-- pv_equiv track=rewrite | github.com/fernaper/CodeWars | 3kyu/TheMillionFibonnacciKata.py | calc
-- ===== SOURCE A (Python) =====
-- def calc(num):
--     if num == 0:
--         return (0, 1)
--     elif num == 1:
--         return (1, 1)
--     else:
--         first, second = calc(num // 2)
--         p = first * (2 * second - first)
--         q = second * second + first * first
--         return (p, q) if num % 2 == 0 else (q, p + q)
-- ===== SOURCE B (Python) =====
-- def calc(num):
--     # Matrix exponentiation: Q^num = [[F(num+1), F(num)], [F(num), F(num-1)]];
--     # exponentiation by squaring over the bits of num, returning (F(num), F(num+1)).
--     a, b, c, d = 1, 0, 0, 1          # accumulator R = identity
--     e, f, g, h = 1, 1, 1, 0          # base Q
--     n = num
--     while n > 0:
--         if n & 1:
--             a, b, c, d = a * e + b * g, a * f + b * h, c * e + d * g, c * f + d * h
--         e, f, g, h = e * e + f * g, e * f + f * h, g * e + h * g, g * f + h * h
--         n >>= 1
--     return (b, a)
-- ===== Notes on version B (the rewrite author's own statement) =====
-- stated objective: alternative
-- what changed: Replaces the top-down fast-doubling recursion by a bottom-up 2x2 matrix exponentiation-by-squaring loop over the bits of num.
import Mathlib
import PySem

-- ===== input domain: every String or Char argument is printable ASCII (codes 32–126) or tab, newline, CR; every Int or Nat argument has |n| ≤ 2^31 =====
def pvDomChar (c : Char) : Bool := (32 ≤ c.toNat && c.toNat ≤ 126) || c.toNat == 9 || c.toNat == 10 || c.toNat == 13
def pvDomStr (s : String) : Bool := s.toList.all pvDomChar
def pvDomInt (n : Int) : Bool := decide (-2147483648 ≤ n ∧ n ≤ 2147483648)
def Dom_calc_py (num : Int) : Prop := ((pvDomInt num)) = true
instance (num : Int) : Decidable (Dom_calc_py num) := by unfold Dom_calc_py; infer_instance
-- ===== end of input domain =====

-- B replaces A's top-down fast-doubling recursion by a bottom-up 2x2 matrix
-- exponentiation-by-squaring loop over the bits of num (alternative algorithm, same cost).


-- ===== PORT A =====
-- literal transliteration of A's fast-doubling recursion; on num < 0 the Python
-- recursion never terminates (excluded by Pre_), so that branch returns a junk value
def calc_py (num : Int) : Int × Int :=
  if num = 0 then (0, 1)
  else if num = 1 then (1, 1)
  else if _h : 1 < num then
    let r := calc_py (PySem.Int.floordiv num 2)
    let first := r.1
    let second := r.2
    let p := first * (2 * second - first)
    let q := second * second + first * first
    if PySem.Int.mod num 2 = 0 then (p, q) else (q, p + q)
  else (0, 0)
termination_by num.toNat
decreasing_by
  have := Int.fdiv_eq_ediv_of_nonneg (a := num) (b := 2) (by omega)
  simp [PySem.Int.floordiv]
  omega

-- ===== PORT B =====
-- the while-loop of Source B: state (accumulator matrix, base matrix), n halved each step
def calcLoop (n : Int) (a b c d e f g h : Int) : Int × Int :=
  if _hn : 0 < n then
    let (a', b', c', d') :=
      if PySem.Int.band n 1 ≠ 0 then
        (a * e + b * g, a * f + b * h, c * e + d * g, c * f + d * h)
      else (a, b, c, d)
    calcLoop (Int.fdiv n 2) a' b' c' d'
      (e * e + f * g) (e * f + f * h) (g * e + h * g) (g * f + h * h)
  else (b, a)
termination_by n.toNat
decreasing_by
  have := Int.fdiv_eq_ediv_of_nonneg (a := n) (b := 2) (by omega)
  omega

def calc_py_alt (num : Int) : Int × Int :=
  calcLoop num 1 0 0 1 1 1 1 0

-- ===== PRECONDITION & SPEC =====
-- A recurses forever (RecursionError) on negative num, so those inputs are excluded
def Pre_calc_py (num : Int) : Prop := 0 ≤ num
instance (num : Int) : Decidable (Pre_calc_py num) := by unfold Pre_calc_py; infer_instance
def pvWitness_calc_py : Int := (10)

def Spec_calc_py (num : Int) (out : Int × Int) : Prop := out = calc_py_alt num
instance (num : Int) (out : Int × Int) : Decidable (Spec_calc_py num out) := by unfold Spec_calc_py; infer_instance

-- ===== CLAIM (what is proved, stated in full; the proofs are below) =====
def Claim_equal_calc_py : Prop := ∀ (num : Int), Dom_calc_py num → Pre_calc_py num → Spec_calc_py num (calc_py num)

-- ===== LEMMAS AND PROOFS =====

-- fib as an Int-valued function
def fibZ (n : Nat) : Int := (Nat.fib n : Int)

theorem fibZ_add_two (n : Nat) : fibZ (n + 2) = fibZ n + fibZ (n + 1) := by
  simp only [fibZ, Nat.fib_add_two]; push_cast; ring

theorem fibZ_two_mul (m : Nat) : fibZ (2 * m) = fibZ m * (2 * fibZ (m + 1) - fibZ m) := by
  have h : Nat.fib m ≤ 2 * Nat.fib (m + 1) := le_trans Nat.fib_le_fib_succ (by omega)
  simp only [fibZ, Nat.fib_two_mul]
  push_cast [h]; ring

theorem fibZ_two_mul_add_one (m : Nat) :
    fibZ (2 * m + 1) = fibZ (m + 1) * fibZ (m + 1) + fibZ m * fibZ m := by
  simp only [fibZ, Nat.fib_two_mul_add_one]
  push_cast; ring

theorem floordiv_natCast_two (n : Nat) :
    PySem.Int.floordiv (n : Int) 2 = ((n / 2 : Nat) : Int) := by
  exact_mod_cast PySem.Int.floordiv_natCast n 2

theorem mod_natCast_two (n : Nat) :
    PySem.Int.mod (n : Int) 2 = ((n % 2 : Nat) : Int) := by
  exact_mod_cast PySem.Int.mod_natCast n 2

-- A computes the Fibonacci pair (fast-doubling correctness)
theorem calc_py_fib (n : Nat) : calc_py (n : Int) = (fibZ n, fibZ (n + 1)) := by
  induction n using Nat.strong_induction_on with
  | _ n ih =>
    rw [calc_py]
    by_cases h0 : n = 0
    · subst h0; norm_num [fibZ]
    by_cases h1 : n = 1
    · subst h1; norm_num [fibZ]
    have hn2 : 2 ≤ n := by omega
    rw [if_neg (by exact_mod_cast h0), if_neg (by exact_mod_cast h1),
        dif_pos (by exact_mod_cast hn2), floordiv_natCast_two,
        ih (n / 2) (by omega), mod_natCast_two]
    rcases Nat.mod_two_eq_zero_or_one n with he | ho
    · have h2 : n = 2 * (n / 2) := by omega
      rw [he, if_pos (by norm_num)]
      conv_rhs => rw [h2]
      rw [fibZ_two_mul, fibZ_two_mul_add_one]
    · have h2 : n = 2 * (n / 2) + 1 := by omega
      rw [ho, if_neg (by norm_num)]
      conv_rhs => rw [h2]
      rw [Prod.mk.injEq]
      refine ⟨by rw [fibZ_two_mul_add_one], ?_⟩
      rw [show 2 * (n / 2) + 1 + 1 = 2 * (n / 2) + 2 by omega,
          fibZ_add_two, fibZ_two_mul, fibZ_two_mul_add_one]

-- 2x2 integer matrices for the B-side proof
structure Mat2 where
  a : Int
  b : Int
  c : Int
  d : Int
deriving DecidableEq, Repr

def mmul (x y : Mat2) : Mat2 :=
  ⟨x.a * y.a + x.b * y.c, x.a * y.b + x.b * y.d,
   x.c * y.a + x.d * y.c, x.c * y.b + x.d * y.d⟩

def mone : Mat2 := ⟨1, 0, 0, 1⟩

def mpow (q : Mat2) : Nat → Mat2
  | 0 => mone
  | k + 1 => mmul q (mpow q k)

theorem mmul_assoc (x y z : Mat2) : mmul (mmul x y) z = mmul x (mmul y z) := by
  cases x; cases y; cases z
  simp only [mmul, Mat2.mk.injEq]
  exact ⟨by ring, by ring, by ring, by ring⟩

theorem mmul_mone (x : Mat2) : mmul x mone = x := by
  cases x; simp [mmul, mone]

theorem mone_mmul (x : Mat2) : mmul mone x = x := by
  cases x; simp [mmul, mone]

theorem mpow_sq (q : Mat2) (k : Nat) : mpow (mmul q q) k = mpow q (2 * k) := by
  induction k with
  | zero => rfl
  | succ k ihk =>
    rw [show 2 * (k + 1) = (2 * k) + 1 + 1 by omega]
    show mmul (mmul q q) (mpow (mmul q q) k) = mmul q (mmul q (mpow q (2 * k)))
    rw [ihk, mmul_assoc]

-- loop invariant: calcLoop returns the b- and a-entries of R · Q^n
theorem calcLoop_spec (n : Nat) (R Q : Mat2) :
    calcLoop (n : Int) R.a R.b R.c R.d Q.a Q.b Q.c Q.d =
      ((mmul R (mpow Q n)).b, (mmul R (mpow Q n)).a) := by
  induction n using Nat.strong_induction_on generalizing R Q with
  | _ n ih =>
    rw [calcLoop]
    by_cases h0 : n = 0
    · subst h0
      rw [dif_neg (by norm_num)]
      simp [mpow, mmul_mone]
    · have hpos : (0:Int) < (n : Int) := by exact_mod_cast Nat.pos_of_ne_zero h0
      have hband : PySem.Int.band (n : Int) 1 = ((n % 2 : Nat) : Int) := by
        rw [PySem.Int.band_one, mod_natCast_two]
      have hfd : Int.fdiv (n : Int) 2 = ((n / 2 : Nat) : Int) := by
        rw [Int.fdiv_eq_ediv]; simp
      rw [dif_pos hpos, hband, hfd]
      rcases Nat.mod_two_eq_zero_or_one n with he | ho
      · have h2 : n = 2 * (n / 2) := by omega
        rw [he, if_neg (by norm_num)]
        show calcLoop ((n / 2 : Nat) : Int) R.a R.b R.c R.d
            (mmul Q Q).a (mmul Q Q).b (mmul Q Q).c (mmul Q Q).d = _
        rw [ih (n / 2) (by omega), mpow_sq, ← h2]
      · have h2 : n = 2 * (n / 2) + 1 := by omega
        rw [ho, if_pos (by norm_num)]
        show calcLoop ((n / 2 : Nat) : Int)
            (mmul R Q).a (mmul R Q).b (mmul R Q).c (mmul R Q).d
            (mmul Q Q).a (mmul Q Q).b (mmul Q Q).c (mmul Q Q).d = _
        rw [ih (n / 2) (by omega), mpow_sq, mmul_assoc]
        rw [show mmul Q (mpow Q (2 * (n / 2))) = mpow Q (2 * (n / 2) + 1) from rfl, ← h2]

def qmat : Mat2 := ⟨1, 1, 1, 0⟩

theorem mpow_qmat (n : Nat) :
    mpow qmat n = ⟨fibZ (n + 1), fibZ n, fibZ n, fibZ (n + 1) - fibZ n⟩ := by
  induction n with
  | zero => simp [mpow, mone, fibZ]
  | succ n ihn =>
    show mmul qmat (mpow qmat n) = _
    rw [ihn]
    have h2 : fibZ (n + 1 + 1) = fibZ n + fibZ (n + 1) := fibZ_add_two n
    simp only [mmul, qmat, Mat2.mk.injEq]
    exact ⟨by omega, by omega, by omega, by omega⟩

theorem calc_py_alt_fib (n : Nat) : calc_py_alt (n : Int) = (fibZ n, fibZ (n + 1)) := by
  have h := calcLoop_spec n mone qmat
  rw [mone_mmul, mpow_qmat] at h
  exact h

-- ===== VERDICT (by name: the statement is the Claim_ definition above) =====
theorem calc_py_spec : Claim_equal_calc_py := by
  intro num _ hpre
  obtain ⟨n, rfl⟩ := Int.eq_ofNat_of_zero_le hpre
  show calc_py (n : Int) = calc_py_alt (n : Int)
  rw [calc_py_fib, calc_py_alt_fib]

• Work order: Starting at the line above that holds "x.c * y.a + x.d" and ending at the line that holds "rw [Int.fdiv_eq_ediv]; simp", transcribe each line exactly and include no other lines.

• Reply to the task:
   x.c * y.a + x.d * y.c, x.c * y.b + x.d * y.d⟩

def mone : Mat2 := ⟨1, 0, 0, 1⟩

def mpow (q : Mat2) : Nat → Mat2
  | 0 => mone
  | k + 1 => mmul q (mpow q k)

theorem mmul_assoc (x y z : Mat2) : mmul (mmul x y) z = mmul x (mmul y z) := by
  cases x; cases y; cases z
  simp only [mmul, Mat2.mk.injEq]
  exact ⟨by ring, by ring, by ring, by ring⟩

theorem mmul_mone (x : Mat2) : mmul x mone = x := by
  cases x; simp [mmul, mone]

theorem mone_mmul (x : Mat2) : mmul mone x = x := by
  cases x; simp [mmul, mone]

theorem mpow_sq (q : Mat2) (k : Nat) : mpow (mmul q q) k = mpow q (2 * k) := by
  induction k with
  | zero => rfl
  | succ k ihk =>
    rw [show 2 * (k + 1) = (2 * k) + 1 + 1 by omega]
    show mmul (mmul q q) (mpow (mmul q q) k) = mmul q (mmul q (mpow q (2 * k)))
    rw [ihk, mmul_assoc]

-- loop invariant: calcLoop returns the b- and a-entries of R · Q^n
theorem calcLoop_spec (n : Nat) (R Q : Mat2) :
    calcLoop (n : Int) R.a R.b R.c R.d Q.a Q.b Q.c Q.d =
      ((mmul R (mpow Q n)).b, (mmul R (mpow Q n)).a) := by
  induction n using Nat.strong_induction_on generalizing R Q with
  | _ n ih =>
    rw [calcLoop]
    by_cases h0 : n = 0
    · subst h0
      rw [dif_neg (by norm_num)]
      simp [mpow, mmul_mone]
    · have hpos : (0:Int) < (n : Int) := by exact_mod_cast Nat.pos_of_ne_zero h0
      have hband : PySem.Int.band (n : Int) 1 = ((n % 2 : Nat) : Int) := by
        rw [PySem.Int.band_one, mod_natCast_two]
      have hfd : Int.fdiv (n : Int) 2 = ((n / 2 : Nat) : Int) := by
        rw [Int.fdiv_eq_ediv]; simp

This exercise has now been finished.